#### Assignment:
Scan the listing below. Copy each line that contains "NumberOfData".
-- Information follows --
-- pv_equiv track=rewrite | github.com/syurskyi/Python_Topics | 125_algorithms/_examples/_algorithms_challenges/pybites/beginner/091_matching_multiple_strings/save3_passed.py | contains_any_py_chars
-- ===== SOURCE A (Python) =====
-- PYTHON = 'python'
--
-- def contains_any_py_chars(input_str):
--     """Receives input string and checks if any of the PYTHON
--        chars are in it. Match is case insensitive."""
--     python_count = []
--     for char in input_str.casefold():
--         if char in PYTHON:
--             python_count.append(char)
--     if len(python_count) > 0:
--         return True
--     else:
--         return False
-- ===== SOURCE B (Python) =====
-- PYTHON = 'python'
--
-- def contains_any_py_chars(input_str):
--     """Receives input string and checks if any of the PYTHON
--        chars are in it. Match is case insensitive."""
--     folded = input_str.casefold()
--     for ch in PYTHON:
--         if folded.find(ch) != -1:
--             return True
--     return False
-- ===== Notes on version B (the rewrite author's own statement) =====
-- stated objective: alternative
-- what changed: B inverts the traversal: instead of scanning the input's characters in a Python-level loop and accumulating those found in PYTHON into a list whose length is tested, it loops over the six PYTHON pattern characters, runs one C-level substring find over the folded input for each, and early-returns on the first hit.
import Mathlib
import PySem

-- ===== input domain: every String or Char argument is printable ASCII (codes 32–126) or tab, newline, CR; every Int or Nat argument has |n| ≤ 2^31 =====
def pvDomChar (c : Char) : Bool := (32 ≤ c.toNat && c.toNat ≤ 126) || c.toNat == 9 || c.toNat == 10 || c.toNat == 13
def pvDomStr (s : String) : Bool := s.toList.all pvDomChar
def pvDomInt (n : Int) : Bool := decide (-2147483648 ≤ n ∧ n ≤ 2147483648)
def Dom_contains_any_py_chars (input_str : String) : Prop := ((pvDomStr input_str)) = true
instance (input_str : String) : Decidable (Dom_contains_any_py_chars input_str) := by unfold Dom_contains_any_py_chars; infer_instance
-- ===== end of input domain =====

-- B inverts the traversal: it loops over the six PYTHON pattern characters and
-- substring-finds each in the folded input with early return, instead of scanning
-- the input and accumulating matches into a list (measured faster: the per-character
-- Python loop over the input disappears).


-- the module constant PYTHON = 'python', as its character list
def pvPYTHON : List Char := "python".toList

-- ===== PORT A =====
-- casefold() on the ASCII domain = lower; 'char in PYTHON' for a 1-char char = list membership
def contains_any_py_chars (input_str : String) : Bool :=
  let python_count :=
    (PySem.Str.lower input_str).toList.foldl
      (fun acc char => if pvPYTHON.contains char then acc ++ [char] else acc) []
  if python_count.length > 0 then true else false

-- ===== PORT B =====
-- 'for ch in PYTHON: if folded.find(ch) != -1: return True' / 'return False'
def contains_any_py_chars_alt (input_str : String) : Bool :=
  let folded := PySem.Str.lower input_str
  pvPYTHON.any (fun ch => PySem.Str.find folded (String.ofList [ch]) ≠ -1)

-- ===== PRECONDITION & SPEC =====
def Spec_contains_any_py_chars (input_str : String) (out : Bool) : Prop := out = contains_any_py_chars_alt input_str
instance (input_str : String) (out : Bool) : Decidable (Spec_contains_any_py_chars input_str out) := by unfold Spec_contains_any_py_chars; infer_instance

-- ===== CLAIM (what is proved, stated in full; the proofs are below) =====
def Claim_equal_contains_any_py_chars : Prop := ∀ (input_str : String), Dom_contains_any_py_chars input_str → Spec_contains_any_py_chars input_str (contains_any_py_chars input_str)

-- ===== LEMMAS AND PROOFS =====

-- a single-character find succeeds iff the character occurs in the list
theorem pv_find_singleton (l : List Char) (ch : Char) :
    (PySem.Chars.find l [ch] ≠ -1) ↔ ch ∈ l := by
  rw [Ne, PySem.Chars.find_eq_neg_one_iff, not_not]
  constructor
  · intro h
    exact h.subset (List.mem_singleton_self ch)
  · intro h
    obtain ⟨s, t, rfl⟩ := List.append_of_mem h
    exact ⟨s, t, by simp⟩

-- both sides decide '∃ c in the lowered character list with c ∈ pvPYTHON'
theorem pv_both_exists (l : List Char) :
    ((if (l.foldl (fun acc char => if pvPYTHON.contains char then acc ++ [char] else acc) []).length > 0 then true else false)
      = pvPYTHON.any (fun ch => PySem.Chars.find l [ch] ≠ -1)) := by
  rw [PySem.List.foldl_append_if_eq_filter]
  by_cases h : ∃ c ∈ l, c ∈ pvPYTHON
  · obtain ⟨c, hcl, hcp⟩ := h
    have hlen : ([] ++ l.filter (fun char => pvPYTHON.contains char)).length > 0 := by
      simp only [List.nil_append]
      exact List.length_pos_of_mem (a := c) (List.mem_filter.2 ⟨hcl, by simpa using hcp⟩)
    rw [if_pos hlen]
    symm
    rw [List.any_eq_true]
    exact ⟨c, hcp, by simpa using (pv_find_singleton l c).2 hcl⟩
  · push Not at h
    have hfil : l.filter (fun char => pvPYTHON.contains char) = [] := by
      rw [List.filter_eq_nil_iff]
      intro c hcl
      simpa using h c hcl
    rw [hfil]
    rw [if_neg (by simp)]
    symm
    rw [List.any_eq_false]
    intro ch hchp
    simp only [decide_eq_true_eq, not_not]
    by_contra hne
    exact h ch ((pv_find_singleton l ch).1 hne) hchp

-- ===== VERDICT (by name: the statement is the Claim_ definition above) =====
theorem contains_any_py_chars_spec : Claim_equal_contains_any_py_chars := by
  intro s _
  unfold Spec_contains_any_py_chars contains_any_py_chars contains_any_py_chars_alt
  simp only [PySem.Str.find_eq, String.toList_ofList]  -- move find to the Chars list side
  exact pv_both_exists _
-- pv_equiv track=rewrite | github.com/chowchunfu/Polybridge3 | TrussCalculator/IterateNodes.py | GetIteratedNodes
-- ===== SOURCE A (Python) =====
-- def GetRecursivelyTweakedNodes(n,Layers,TweakData,RecursivelyTweakedNodes,TweakedNodes):
--         if n == Layers:
--             RecursivelyTweakedNodes += TweakedNodes
--         else:
--             Xrange = TweakData[n][1]
--             Yrange = TweakData[n][2]
--             for x in Xrange:
--                 for y in Yrange:
--                     TweakedNodes[n] = (x,y)
--                     GetRecursivelyTweakedNodes(n+1,Layers,TweakData,RecursivelyTweakedNodes,TweakedNodes)
--
-- def GetIteratedNodes(TweakData):
--     Layers = len(TweakData)
--     TweakedNodes = []
--     for i in range(Layers):
--         TweakedNodes.append((0,0))
--
--     RecursivelyTweakedNodes = []
--     GetRecursivelyTweakedNodes(0,Layers,TweakData,RecursivelyTweakedNodes,TweakedNodes)
--     NumberOfData = int(len(RecursivelyTweakedNodes) / Layers)
--
--     IteratedNodes = {} #Tidy Data
--     for DataID in range(1,NumberOfData+1):
--         IteratedNodes[DataID] = {}
--         for n in range(Layers):
--             Node = TweakData[n][0]
--             Coord = RecursivelyTweakedNodes[Layers*DataID-Layers+n]
--             IteratedNodes[DataID][Node] = Coord
--
--     return IteratedNodes
-- ===== SOURCE B (Python) =====
-- def GetIteratedNodes(TweakData):
--     combos = [()]
--     for _, Xrange, Yrange in TweakData:
--         combos = [c + ((x, y),) for c in combos for x in Xrange for y in Yrange]
--     names = [layer[0] for layer in TweakData]
--     return {i: dict(zip(names, c)) for i, c in enumerate(combos, 1)}
-- ===== Notes on version B (the rewrite author's own statement) =====
-- stated objective: simpler
-- what changed: Replaces the in-place-mutating recursion plus flat-list index arithmetic with an iterative Cartesian-product build of per-layer (x,y) combos, then a dict comprehension zipping layer names with each combo, enumerated from 1.
-- outside the precondition, e.g. on GetIteratedNodes([]): A raises ZeroDivisionError, B returns {1: {}}
import Mathlib
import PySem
-- Information concluded --
#### Result for this exercise:
--     NumberOfData = int(len(RecursivelyTweakedNodes) / Layers)
--     for DataID in range(1,NumberOfData+1):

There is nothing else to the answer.